● Assigned task: In the material below, find each line with the word "imperative" and list it.

● Information given:
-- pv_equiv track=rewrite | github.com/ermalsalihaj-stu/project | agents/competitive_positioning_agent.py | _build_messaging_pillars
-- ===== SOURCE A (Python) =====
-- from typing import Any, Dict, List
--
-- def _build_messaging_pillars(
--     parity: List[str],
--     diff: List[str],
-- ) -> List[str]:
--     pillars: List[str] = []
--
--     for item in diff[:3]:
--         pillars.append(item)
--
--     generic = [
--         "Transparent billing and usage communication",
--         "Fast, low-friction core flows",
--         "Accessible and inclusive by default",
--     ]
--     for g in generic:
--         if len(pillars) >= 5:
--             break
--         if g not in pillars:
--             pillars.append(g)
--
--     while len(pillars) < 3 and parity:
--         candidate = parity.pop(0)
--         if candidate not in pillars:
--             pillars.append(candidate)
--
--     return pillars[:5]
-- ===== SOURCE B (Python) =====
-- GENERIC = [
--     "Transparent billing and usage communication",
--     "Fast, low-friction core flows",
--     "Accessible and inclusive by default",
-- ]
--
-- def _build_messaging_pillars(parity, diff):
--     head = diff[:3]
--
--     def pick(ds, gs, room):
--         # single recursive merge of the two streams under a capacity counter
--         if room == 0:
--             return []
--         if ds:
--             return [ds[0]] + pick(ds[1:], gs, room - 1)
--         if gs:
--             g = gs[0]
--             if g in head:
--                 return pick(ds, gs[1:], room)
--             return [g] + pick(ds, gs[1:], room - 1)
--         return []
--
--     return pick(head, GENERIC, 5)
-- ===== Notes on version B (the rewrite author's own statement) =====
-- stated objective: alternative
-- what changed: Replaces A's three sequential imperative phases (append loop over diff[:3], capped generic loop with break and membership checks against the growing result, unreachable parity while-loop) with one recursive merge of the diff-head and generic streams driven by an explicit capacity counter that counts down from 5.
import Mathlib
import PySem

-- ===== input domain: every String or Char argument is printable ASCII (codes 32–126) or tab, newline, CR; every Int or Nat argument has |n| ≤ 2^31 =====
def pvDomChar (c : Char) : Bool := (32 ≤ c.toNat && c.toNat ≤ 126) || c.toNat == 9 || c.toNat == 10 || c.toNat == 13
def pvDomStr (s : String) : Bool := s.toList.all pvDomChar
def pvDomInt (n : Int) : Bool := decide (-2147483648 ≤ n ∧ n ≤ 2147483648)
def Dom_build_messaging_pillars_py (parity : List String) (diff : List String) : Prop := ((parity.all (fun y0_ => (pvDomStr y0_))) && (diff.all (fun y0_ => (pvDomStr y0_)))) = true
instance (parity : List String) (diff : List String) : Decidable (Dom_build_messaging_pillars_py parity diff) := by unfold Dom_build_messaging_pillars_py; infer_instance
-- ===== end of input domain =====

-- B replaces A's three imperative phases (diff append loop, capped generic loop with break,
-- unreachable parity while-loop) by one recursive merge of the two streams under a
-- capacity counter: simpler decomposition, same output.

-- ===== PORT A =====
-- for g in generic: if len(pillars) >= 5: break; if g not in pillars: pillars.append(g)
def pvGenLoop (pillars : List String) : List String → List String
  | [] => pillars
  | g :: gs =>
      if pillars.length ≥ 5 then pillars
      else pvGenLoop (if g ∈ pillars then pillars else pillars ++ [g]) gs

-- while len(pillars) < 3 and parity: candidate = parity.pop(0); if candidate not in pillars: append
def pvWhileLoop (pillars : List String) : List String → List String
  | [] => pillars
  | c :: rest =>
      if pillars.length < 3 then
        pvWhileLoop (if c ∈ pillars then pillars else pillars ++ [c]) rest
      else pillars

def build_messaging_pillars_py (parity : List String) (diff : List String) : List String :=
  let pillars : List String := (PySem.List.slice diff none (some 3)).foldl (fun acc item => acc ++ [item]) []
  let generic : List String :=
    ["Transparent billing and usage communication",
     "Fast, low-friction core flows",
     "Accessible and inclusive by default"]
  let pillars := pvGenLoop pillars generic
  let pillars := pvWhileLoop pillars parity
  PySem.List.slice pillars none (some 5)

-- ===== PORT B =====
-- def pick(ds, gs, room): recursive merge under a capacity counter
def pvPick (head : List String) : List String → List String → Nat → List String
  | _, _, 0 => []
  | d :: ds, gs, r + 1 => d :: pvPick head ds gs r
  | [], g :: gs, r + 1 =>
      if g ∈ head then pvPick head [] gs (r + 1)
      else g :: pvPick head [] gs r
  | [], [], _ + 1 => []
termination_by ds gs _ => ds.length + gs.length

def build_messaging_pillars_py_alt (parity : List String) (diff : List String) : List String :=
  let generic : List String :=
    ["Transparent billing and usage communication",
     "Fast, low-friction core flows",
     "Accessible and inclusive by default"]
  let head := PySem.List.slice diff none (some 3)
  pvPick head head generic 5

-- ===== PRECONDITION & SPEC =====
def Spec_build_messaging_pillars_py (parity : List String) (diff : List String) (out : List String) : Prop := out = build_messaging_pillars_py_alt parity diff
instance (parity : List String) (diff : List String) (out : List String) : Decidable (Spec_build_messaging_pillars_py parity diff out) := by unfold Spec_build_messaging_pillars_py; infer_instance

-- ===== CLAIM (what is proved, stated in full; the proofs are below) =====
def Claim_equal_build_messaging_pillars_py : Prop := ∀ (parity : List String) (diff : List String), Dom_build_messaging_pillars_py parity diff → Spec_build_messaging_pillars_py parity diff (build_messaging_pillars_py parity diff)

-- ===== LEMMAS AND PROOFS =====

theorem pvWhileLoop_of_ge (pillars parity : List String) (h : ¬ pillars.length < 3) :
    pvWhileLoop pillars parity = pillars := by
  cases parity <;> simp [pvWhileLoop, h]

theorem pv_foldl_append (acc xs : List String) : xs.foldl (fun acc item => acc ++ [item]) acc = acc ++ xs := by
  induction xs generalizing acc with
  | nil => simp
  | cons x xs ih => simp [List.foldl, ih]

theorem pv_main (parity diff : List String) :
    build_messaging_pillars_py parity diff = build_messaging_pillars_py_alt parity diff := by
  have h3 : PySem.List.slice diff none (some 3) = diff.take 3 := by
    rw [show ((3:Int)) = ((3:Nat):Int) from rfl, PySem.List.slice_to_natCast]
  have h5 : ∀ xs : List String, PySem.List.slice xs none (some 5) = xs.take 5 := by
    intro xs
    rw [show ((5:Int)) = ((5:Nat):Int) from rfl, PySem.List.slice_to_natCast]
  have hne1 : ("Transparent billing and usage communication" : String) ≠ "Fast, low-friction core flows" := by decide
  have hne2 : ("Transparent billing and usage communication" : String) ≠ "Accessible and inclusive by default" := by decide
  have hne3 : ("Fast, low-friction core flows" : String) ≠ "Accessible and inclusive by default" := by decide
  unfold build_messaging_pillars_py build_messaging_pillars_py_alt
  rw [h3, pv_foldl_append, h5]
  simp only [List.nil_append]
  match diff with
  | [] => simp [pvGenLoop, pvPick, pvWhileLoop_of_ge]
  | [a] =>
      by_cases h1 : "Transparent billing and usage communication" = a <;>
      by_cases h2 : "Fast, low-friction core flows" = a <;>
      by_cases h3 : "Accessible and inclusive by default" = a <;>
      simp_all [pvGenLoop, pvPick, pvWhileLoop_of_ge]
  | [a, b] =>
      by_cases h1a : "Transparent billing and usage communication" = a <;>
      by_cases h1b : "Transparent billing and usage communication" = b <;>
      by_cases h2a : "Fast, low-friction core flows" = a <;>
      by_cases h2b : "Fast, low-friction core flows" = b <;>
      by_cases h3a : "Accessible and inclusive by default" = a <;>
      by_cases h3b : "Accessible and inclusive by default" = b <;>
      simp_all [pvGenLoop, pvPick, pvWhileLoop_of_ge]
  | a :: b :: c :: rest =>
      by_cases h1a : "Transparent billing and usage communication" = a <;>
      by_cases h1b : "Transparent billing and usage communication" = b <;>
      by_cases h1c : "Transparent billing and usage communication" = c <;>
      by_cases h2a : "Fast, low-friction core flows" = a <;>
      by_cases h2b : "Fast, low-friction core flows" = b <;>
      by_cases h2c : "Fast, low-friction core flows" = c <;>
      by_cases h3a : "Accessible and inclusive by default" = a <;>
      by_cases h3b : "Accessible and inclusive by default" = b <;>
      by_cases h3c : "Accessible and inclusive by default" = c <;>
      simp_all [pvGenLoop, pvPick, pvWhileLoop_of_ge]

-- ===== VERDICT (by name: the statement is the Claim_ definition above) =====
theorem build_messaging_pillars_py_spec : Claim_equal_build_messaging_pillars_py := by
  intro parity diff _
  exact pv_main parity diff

● Response box:
-- what changed: Replaces A's three sequential imperative phases (append loop over diff[:3], capped generic loop with break and membership checks against the growing result, unreachable parity while-loop) with one recursive merge of the diff-head and generic streams driven by an explicit capacity counter that counts down from 5.
-- B replaces A's three imperative phases (diff append loop, capped generic loop with break,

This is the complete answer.